[Start of section]

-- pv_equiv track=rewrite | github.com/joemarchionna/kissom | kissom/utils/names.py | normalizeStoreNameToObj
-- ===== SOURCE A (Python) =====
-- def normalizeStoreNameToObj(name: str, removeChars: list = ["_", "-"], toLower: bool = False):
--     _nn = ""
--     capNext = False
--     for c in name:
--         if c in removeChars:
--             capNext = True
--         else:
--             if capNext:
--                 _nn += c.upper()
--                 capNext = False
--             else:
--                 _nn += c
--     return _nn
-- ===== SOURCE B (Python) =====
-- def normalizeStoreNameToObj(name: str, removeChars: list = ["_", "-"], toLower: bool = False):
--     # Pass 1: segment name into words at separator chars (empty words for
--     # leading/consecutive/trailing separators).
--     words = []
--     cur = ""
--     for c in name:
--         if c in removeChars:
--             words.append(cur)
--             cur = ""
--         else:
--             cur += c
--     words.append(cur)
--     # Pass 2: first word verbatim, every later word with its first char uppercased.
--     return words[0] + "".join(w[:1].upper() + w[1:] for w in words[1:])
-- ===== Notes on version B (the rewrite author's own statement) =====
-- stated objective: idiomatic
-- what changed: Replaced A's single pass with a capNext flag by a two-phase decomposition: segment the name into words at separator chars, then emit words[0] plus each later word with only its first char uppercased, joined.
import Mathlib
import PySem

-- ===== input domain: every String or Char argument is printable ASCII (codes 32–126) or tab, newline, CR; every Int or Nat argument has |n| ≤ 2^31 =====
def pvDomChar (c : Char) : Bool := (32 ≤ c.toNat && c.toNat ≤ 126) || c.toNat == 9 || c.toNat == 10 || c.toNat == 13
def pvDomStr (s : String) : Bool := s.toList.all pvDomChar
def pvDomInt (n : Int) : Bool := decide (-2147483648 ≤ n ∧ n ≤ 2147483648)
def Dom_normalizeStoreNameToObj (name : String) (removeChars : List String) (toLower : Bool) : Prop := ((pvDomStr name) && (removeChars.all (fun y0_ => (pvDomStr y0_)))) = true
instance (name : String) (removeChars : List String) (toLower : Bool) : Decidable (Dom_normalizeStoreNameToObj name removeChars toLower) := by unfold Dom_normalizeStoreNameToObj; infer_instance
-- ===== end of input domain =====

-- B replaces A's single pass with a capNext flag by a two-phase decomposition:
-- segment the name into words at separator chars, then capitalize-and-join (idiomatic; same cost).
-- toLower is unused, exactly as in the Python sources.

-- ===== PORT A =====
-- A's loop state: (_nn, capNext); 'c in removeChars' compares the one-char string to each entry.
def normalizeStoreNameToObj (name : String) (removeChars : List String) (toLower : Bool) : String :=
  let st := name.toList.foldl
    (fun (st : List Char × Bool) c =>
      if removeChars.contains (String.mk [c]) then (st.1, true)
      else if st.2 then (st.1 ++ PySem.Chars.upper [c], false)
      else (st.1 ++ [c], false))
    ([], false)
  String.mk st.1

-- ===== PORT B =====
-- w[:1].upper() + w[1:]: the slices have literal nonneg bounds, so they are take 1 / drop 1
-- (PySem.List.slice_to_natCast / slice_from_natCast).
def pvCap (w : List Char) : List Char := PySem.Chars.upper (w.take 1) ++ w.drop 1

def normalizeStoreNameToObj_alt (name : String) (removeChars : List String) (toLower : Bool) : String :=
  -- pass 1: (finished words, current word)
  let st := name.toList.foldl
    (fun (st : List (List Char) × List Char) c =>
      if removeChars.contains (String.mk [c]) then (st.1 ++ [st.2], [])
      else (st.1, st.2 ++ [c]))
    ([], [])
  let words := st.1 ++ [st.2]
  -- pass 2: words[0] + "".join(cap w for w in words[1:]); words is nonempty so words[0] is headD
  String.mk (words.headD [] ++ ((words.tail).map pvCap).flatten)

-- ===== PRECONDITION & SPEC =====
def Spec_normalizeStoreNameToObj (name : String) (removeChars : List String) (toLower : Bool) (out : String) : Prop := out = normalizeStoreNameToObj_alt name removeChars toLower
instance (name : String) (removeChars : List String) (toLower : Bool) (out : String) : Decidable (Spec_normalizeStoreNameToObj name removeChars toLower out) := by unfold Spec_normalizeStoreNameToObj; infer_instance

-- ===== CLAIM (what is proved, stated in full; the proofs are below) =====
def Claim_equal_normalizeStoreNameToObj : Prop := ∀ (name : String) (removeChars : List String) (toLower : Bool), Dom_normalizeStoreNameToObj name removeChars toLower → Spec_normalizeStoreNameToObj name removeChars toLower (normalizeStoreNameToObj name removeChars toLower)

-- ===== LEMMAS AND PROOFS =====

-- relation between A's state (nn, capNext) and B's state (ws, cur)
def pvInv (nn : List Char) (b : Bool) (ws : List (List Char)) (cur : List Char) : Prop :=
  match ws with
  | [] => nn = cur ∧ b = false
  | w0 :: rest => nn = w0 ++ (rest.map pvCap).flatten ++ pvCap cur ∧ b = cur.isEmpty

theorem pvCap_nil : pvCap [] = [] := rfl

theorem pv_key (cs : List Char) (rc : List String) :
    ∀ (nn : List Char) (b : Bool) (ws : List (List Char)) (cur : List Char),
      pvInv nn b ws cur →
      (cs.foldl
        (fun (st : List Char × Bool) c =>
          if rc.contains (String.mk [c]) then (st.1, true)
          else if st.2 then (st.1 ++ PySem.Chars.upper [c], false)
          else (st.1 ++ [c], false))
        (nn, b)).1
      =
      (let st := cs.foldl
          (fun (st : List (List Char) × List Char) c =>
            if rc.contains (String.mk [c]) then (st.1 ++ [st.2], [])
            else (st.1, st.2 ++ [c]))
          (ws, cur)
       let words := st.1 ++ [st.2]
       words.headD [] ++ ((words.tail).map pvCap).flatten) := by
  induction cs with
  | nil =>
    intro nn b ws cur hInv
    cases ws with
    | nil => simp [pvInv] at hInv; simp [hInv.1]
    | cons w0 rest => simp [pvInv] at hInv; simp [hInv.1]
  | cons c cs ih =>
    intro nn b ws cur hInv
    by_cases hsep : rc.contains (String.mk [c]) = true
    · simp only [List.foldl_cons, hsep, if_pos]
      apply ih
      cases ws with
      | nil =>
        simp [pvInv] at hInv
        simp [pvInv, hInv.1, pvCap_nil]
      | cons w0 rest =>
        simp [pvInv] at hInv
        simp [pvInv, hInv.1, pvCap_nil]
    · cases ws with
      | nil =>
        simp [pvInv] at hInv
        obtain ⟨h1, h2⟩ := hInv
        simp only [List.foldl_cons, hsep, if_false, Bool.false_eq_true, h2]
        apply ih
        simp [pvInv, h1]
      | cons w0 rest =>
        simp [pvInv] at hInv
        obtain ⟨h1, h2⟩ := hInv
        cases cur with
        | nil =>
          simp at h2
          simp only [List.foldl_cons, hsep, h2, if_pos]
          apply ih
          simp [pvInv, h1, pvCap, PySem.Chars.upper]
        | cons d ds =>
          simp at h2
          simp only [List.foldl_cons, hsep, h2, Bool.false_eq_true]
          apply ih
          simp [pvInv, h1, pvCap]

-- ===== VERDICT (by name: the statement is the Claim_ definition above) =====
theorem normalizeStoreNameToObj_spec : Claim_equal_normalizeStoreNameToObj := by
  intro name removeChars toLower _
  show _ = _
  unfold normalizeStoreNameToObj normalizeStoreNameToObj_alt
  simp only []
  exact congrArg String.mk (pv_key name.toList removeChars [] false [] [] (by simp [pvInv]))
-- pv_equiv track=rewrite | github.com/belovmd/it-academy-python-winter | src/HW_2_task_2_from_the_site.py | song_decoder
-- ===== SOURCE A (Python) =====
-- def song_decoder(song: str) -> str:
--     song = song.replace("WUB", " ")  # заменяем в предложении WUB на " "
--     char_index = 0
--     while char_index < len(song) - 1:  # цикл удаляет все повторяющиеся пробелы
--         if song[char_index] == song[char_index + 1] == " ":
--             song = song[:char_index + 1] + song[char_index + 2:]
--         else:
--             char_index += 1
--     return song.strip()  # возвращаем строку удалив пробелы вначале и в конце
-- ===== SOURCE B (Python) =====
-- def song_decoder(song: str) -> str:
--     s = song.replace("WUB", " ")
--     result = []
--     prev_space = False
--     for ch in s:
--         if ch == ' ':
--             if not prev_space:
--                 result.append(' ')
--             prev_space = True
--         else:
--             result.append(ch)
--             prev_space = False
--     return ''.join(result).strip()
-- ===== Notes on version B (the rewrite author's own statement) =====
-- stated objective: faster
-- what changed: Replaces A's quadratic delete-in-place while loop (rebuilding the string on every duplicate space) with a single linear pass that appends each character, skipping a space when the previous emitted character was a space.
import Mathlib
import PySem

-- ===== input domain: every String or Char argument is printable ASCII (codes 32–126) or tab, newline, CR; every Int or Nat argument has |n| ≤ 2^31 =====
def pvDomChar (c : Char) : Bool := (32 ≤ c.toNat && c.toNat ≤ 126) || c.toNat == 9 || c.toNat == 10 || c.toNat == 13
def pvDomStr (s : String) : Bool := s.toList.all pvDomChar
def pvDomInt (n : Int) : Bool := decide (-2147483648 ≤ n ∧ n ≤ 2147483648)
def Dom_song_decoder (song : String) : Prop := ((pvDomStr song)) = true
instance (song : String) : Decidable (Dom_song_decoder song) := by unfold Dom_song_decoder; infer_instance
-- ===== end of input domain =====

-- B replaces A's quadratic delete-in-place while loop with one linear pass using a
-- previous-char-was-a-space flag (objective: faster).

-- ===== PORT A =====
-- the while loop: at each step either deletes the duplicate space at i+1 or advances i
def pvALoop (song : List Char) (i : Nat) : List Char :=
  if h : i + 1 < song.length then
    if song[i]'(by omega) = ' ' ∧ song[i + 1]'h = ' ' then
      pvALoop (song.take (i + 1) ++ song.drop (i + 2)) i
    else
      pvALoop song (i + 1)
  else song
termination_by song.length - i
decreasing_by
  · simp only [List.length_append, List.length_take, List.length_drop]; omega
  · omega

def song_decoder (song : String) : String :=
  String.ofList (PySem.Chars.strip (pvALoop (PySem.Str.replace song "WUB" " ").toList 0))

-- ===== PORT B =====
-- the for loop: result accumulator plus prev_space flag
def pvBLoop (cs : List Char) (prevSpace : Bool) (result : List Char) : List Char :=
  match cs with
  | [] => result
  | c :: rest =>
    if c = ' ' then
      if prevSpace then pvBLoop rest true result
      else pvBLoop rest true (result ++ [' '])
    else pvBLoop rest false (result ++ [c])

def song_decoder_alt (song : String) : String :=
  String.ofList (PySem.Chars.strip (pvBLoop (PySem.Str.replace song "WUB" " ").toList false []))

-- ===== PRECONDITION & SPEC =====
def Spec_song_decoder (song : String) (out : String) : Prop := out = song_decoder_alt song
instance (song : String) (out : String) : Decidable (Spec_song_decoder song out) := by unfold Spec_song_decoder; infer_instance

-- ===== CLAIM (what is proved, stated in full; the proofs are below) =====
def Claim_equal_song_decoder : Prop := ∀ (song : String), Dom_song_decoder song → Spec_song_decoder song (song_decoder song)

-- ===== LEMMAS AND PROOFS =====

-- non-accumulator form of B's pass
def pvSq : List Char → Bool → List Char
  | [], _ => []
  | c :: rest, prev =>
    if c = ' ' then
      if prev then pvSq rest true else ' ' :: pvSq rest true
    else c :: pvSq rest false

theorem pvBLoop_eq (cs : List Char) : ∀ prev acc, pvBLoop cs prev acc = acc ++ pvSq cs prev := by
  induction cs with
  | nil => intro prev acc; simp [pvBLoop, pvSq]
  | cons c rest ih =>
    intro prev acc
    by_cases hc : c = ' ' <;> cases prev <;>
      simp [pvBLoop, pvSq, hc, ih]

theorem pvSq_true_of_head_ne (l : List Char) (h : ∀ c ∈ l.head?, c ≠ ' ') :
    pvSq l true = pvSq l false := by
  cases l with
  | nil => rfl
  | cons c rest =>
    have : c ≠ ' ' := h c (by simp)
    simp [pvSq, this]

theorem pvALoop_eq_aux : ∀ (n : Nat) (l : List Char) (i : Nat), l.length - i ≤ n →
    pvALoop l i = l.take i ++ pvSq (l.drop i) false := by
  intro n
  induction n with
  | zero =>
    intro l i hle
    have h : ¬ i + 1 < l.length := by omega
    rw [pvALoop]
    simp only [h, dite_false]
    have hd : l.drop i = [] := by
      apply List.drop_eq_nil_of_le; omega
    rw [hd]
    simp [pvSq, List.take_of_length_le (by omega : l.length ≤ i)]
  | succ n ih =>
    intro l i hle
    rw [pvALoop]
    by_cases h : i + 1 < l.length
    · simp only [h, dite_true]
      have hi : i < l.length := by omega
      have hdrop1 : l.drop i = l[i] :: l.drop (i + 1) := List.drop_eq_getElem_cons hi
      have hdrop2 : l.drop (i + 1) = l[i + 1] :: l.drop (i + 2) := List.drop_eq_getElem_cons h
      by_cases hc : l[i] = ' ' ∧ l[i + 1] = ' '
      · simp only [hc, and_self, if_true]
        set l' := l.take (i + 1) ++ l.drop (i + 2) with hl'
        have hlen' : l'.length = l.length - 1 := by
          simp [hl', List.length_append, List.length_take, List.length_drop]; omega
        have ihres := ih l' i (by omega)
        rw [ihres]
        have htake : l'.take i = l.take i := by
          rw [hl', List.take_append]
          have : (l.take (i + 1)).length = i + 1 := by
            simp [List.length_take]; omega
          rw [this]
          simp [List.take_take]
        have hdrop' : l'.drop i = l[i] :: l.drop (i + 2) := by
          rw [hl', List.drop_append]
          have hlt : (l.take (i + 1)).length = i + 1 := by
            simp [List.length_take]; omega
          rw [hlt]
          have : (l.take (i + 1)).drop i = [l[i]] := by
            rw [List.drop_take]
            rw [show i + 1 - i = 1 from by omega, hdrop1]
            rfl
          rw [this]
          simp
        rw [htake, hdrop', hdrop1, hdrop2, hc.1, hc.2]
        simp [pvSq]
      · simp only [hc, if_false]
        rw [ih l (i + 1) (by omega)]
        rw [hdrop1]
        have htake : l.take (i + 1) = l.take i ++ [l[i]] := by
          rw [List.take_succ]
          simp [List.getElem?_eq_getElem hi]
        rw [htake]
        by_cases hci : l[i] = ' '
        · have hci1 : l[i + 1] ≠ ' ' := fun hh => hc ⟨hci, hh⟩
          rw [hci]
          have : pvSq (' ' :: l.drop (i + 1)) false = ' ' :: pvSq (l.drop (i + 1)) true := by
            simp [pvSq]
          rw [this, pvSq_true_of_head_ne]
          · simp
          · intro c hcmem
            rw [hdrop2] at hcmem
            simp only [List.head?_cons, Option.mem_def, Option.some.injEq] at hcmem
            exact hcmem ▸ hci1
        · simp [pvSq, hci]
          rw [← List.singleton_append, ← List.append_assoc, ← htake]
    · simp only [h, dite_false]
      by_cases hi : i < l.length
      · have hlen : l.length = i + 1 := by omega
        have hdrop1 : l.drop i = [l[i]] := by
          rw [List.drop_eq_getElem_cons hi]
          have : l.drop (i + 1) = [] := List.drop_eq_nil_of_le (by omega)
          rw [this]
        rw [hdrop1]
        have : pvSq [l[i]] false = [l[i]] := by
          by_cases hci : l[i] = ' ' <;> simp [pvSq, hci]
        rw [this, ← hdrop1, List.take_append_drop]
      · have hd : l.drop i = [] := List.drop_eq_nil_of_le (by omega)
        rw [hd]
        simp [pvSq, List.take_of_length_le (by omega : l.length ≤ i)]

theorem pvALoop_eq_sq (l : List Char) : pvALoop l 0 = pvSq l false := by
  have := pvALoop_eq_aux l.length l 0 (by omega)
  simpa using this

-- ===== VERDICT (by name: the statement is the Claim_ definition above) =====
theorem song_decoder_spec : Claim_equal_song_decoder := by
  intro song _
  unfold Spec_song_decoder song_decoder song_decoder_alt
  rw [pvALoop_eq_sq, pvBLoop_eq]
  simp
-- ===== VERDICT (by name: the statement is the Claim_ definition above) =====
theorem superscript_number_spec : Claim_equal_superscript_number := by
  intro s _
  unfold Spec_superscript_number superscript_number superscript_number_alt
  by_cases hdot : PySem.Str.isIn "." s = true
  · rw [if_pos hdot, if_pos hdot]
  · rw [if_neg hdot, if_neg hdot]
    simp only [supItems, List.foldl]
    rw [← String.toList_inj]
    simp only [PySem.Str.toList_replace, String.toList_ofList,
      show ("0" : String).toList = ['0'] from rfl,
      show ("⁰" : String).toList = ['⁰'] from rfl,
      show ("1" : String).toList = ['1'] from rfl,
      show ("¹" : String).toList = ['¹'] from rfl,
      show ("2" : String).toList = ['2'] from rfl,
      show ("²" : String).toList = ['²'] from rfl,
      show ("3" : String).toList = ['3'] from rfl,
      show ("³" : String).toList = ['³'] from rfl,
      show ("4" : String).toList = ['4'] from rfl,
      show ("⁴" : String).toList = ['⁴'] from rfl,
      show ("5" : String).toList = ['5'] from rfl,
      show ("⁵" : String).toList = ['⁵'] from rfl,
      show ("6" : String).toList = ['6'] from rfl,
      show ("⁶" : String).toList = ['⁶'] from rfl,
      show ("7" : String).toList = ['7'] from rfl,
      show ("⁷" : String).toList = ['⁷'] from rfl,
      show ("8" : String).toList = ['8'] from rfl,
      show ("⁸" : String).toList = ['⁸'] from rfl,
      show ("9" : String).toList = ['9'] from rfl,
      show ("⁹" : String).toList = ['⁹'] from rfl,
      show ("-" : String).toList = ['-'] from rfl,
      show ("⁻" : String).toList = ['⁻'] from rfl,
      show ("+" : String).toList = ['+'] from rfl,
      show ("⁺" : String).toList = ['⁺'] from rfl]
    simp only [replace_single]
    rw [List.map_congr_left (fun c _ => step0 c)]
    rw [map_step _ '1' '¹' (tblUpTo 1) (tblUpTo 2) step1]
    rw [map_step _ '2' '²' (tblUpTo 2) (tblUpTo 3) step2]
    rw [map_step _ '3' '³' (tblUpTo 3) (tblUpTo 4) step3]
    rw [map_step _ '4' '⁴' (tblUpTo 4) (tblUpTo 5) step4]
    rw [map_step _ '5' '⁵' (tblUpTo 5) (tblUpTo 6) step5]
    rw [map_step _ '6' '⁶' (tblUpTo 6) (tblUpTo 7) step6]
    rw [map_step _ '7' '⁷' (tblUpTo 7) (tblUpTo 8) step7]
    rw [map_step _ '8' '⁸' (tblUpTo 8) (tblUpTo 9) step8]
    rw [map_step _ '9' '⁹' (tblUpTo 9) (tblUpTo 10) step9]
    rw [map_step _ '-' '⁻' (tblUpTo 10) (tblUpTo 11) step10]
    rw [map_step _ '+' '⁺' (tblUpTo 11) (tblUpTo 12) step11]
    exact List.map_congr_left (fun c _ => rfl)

[End of section]

Work out the count of lines in the data above containing the string "PySem". Give it alone.

11